For this reason - as well as other reason people here already mentionned - the
banks won't lend so much money to a young tech company.

------
codegeek
"Why dont tech companies use this method and why do they need VC funding
instead"

Banks do not have as much vested interest in a startup as VCs. So their risk
appetite is much lower than VCs. VCs lend money based on future potential of
making it big and they take a lot more risk than a usual lender/bank.

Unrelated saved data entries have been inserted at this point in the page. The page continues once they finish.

-- loop invariant: after k iterations the marks are the first-k front hits and last-k rear hits,
-- and the two minima are the minima of the processed prefix / suffix
lemma loop_inv (a : List Int) (k : Nat) (hk : k ≤ a.length) :
    (List.range k).foldl (solutionStep a a.length) (List.replicate a.length false, none, none)
      = ((List.range a.length).map
           (fun j => (decide (j < k) && fMark a j) || (decide (a.length - k ≤ j) && rMark a j)),
         minInf (a.take k), minInf (a.drop (a.length - k))) := by
  induction k with
  | zero =>
    refine Prod.ext ?_ (Prod.ext ?_ ?_)
    · apply List.ext_getElem
      · simp
      · intro j h1 h2
        simp only [List.getElem_map, List.getElem_range]
        have hj : j < a.length := by simpa using h1
        have h0 : ¬ (j < 0) := by omega
        have hb : ¬ (a.length - 0 ≤ j) := by omega
        have hc : ¬ (a.length ≤ j) := by omega
        simp [h0, hb, hc]
    · simp [minInf]
    · simp [minInf]
  | succ k ih =>
    have hk' : k < a.length := hk
    have ihk := ih (Nat.le_of_lt hk')
    rw [List.range_succ, List.foldl_append, List.foldl_cons, List.foldl_nil, ihk]
    have hR' : ltInfA (a.getD (a.length - 1 - k) 0) (minInf (a.drop (a.length - k)))
        = rMark a (a.length - 1 - k) := by
      have h2 : a.length - 1 - k + 1 = a.length - k := by omega
      rw [rMark, h2]
    simp only [solutionStep]
    refine Prod.ext ?_ (Prod.ext ?_ ?_)
    · refine result_step a.length k (fMark a) (rMark a) hk' _ _ rfl ?_
      rw [hR', show ltInfA (a.getD k 0) (minInf (a.take k)) = fMark a k from rfl]
      all_goals exact rfl
    · rw [mf_update a k hk']
    · rw [mr_update a k hk', hR']

-- ===== B-side lemmas =====

-- Nat-valued specification of _strict_count's loop
def mcount (l : List Int) (m : Option Int) : Nat :=
  match l with
  | [] => 0
  | x :: t => (if ltInfA x m then 1 else 0) + mcount t (pmin m x)

lemma pmin_of_lt (m : Option Int) (x : Int) (h : ltInfA x m = true) : pmin m x = some x := by
  cases m with
  | none => rfl
  | some v =>
    simp only [ltInfA, decide_eq_true_eq] at h
    simp [pmin, min_eq_right h.le]

-- the inline test in strictCount is exactly ltInfA
lemma strictCount_test_eq (x : Int) (m : Option Int) :
    (match m with | none => true | some v => decide (x < v)) = ltInfA x m := by
  cases m <;> rfl

lemma strictCount_eq (l : List Int) (c : Int) (m : Option Int) :
    strictCount l c m = c + (mcount l m : Int) := by
  induction l generalizing c m with
  | nil => simp [strictCount, mcount]
  | cons x t ih =>
    by_cases h : ltInfA x m
    · simp only [strictCount, mcount, strictCount_test_eq, h, if_true]
      rw [ih, pmin_of_lt m x h]
      push_cast; ring
    · have hp : pmin m x = m := by
        cases m with
        | none => simp [ltInfA] at h
        | some v =>
          simp only [ltInfA, decide_eq_true_eq] at h
          simp [pmin, min_eq_left (le_of_not_gt h)]
      simpa [strictCount, mcount, strictCount_test_eq, h, hp] using ih c m

lemma countP_prefix_marks (l : List Int) (m : Option Int) :
    (List.range l.length).countP
        (fun j => ltInfA (l.getD j 0) ((l.take j).foldl pmin m)) = mcount l m := by
  induction l generalizing m with
  | nil => simp [mcount]
  | cons x t ih =>
    rw [List.length_cons, List.range_succ_eq_map, List.countP_cons, List.countP_map]
    have ht : ((fun j => ltInfA ((x :: t).getD j 0) (((x :: t).take j).foldl pmin m)) ∘ Nat.succ)
        = fun j => ltInfA (t.getD j 0) ((t.take j).foldl pmin (pmin m x)) := by
      funext j
      simp [Function.comp, List.getD_cons_succ, List.take_succ_cons]
    rw [ht, ih (pmin m x)]
    simp [mcount, List.getD_cons_zero, Nat.add_comm]

lemma countP_fMark (a : List Int) :
    (List.range a.length).countP (fMark a) = mcount a none := by
  rw [← countP_prefix_marks a none]
  rfl

lemma minInf_reverse (l : List Int) : minInf l.reverse = minInf l := by
  induction l with
  | nil => rfl
  | cons x t ih => rw [List.reverse_cons, minInf_concat, ih, minInf_cons]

Thats just the money part. VCs always provide a network of connections and key
contact (mostly) who can also help your startup. Good VCs will provide
mentorship and valuable help.

------
eskimoroll
VCs are needed as an asset class because there is a market opportunity to
service a small segment of the population that are trying to create high risk,
capital light, and high growth potential businesses that do not fit the
risk/collateral/historical cash flow characteristics that banks need to
believe that you can service their debt. VC money is EXTREMELY expensive and
can be thought about as similar to credit card debt and payday lending. Sure,
VCs have value added services like contacts and expertise that help portfolio
companies potentially have a higher chance of success, but their primary
motivation to help you is to return money to their limited partners (and
themselves through management fees and carried interest). I'm an entrepreneur
and know many amazing VCs who hopefully will someday fund my business but I'm
realistic in acknowledging the nature of the relationship.

------
johnrgrace
The first rule of banking is you HAVE to get your principle back. I worked at
Capital One and with 30% and fee's for everything you can lose money, key is
getting paid back. Banks will loan money for working capital, if your startup
needs a lot of working capital to finance inventories etc. banking might work.

------
soneill
A good VC brings more than money; they bring expertise and experience. They
have networks and connections that you probably don't. If you really want to
grow, VCs can give you the kind of resources and expertise to actually do
that...a bank can only give you money.

------
MojoJolo
A VC can also offer mentorship, provide some advice, and one of the most
important thing is connections. They can introduce you to another VC or
investor that might boost up your startup.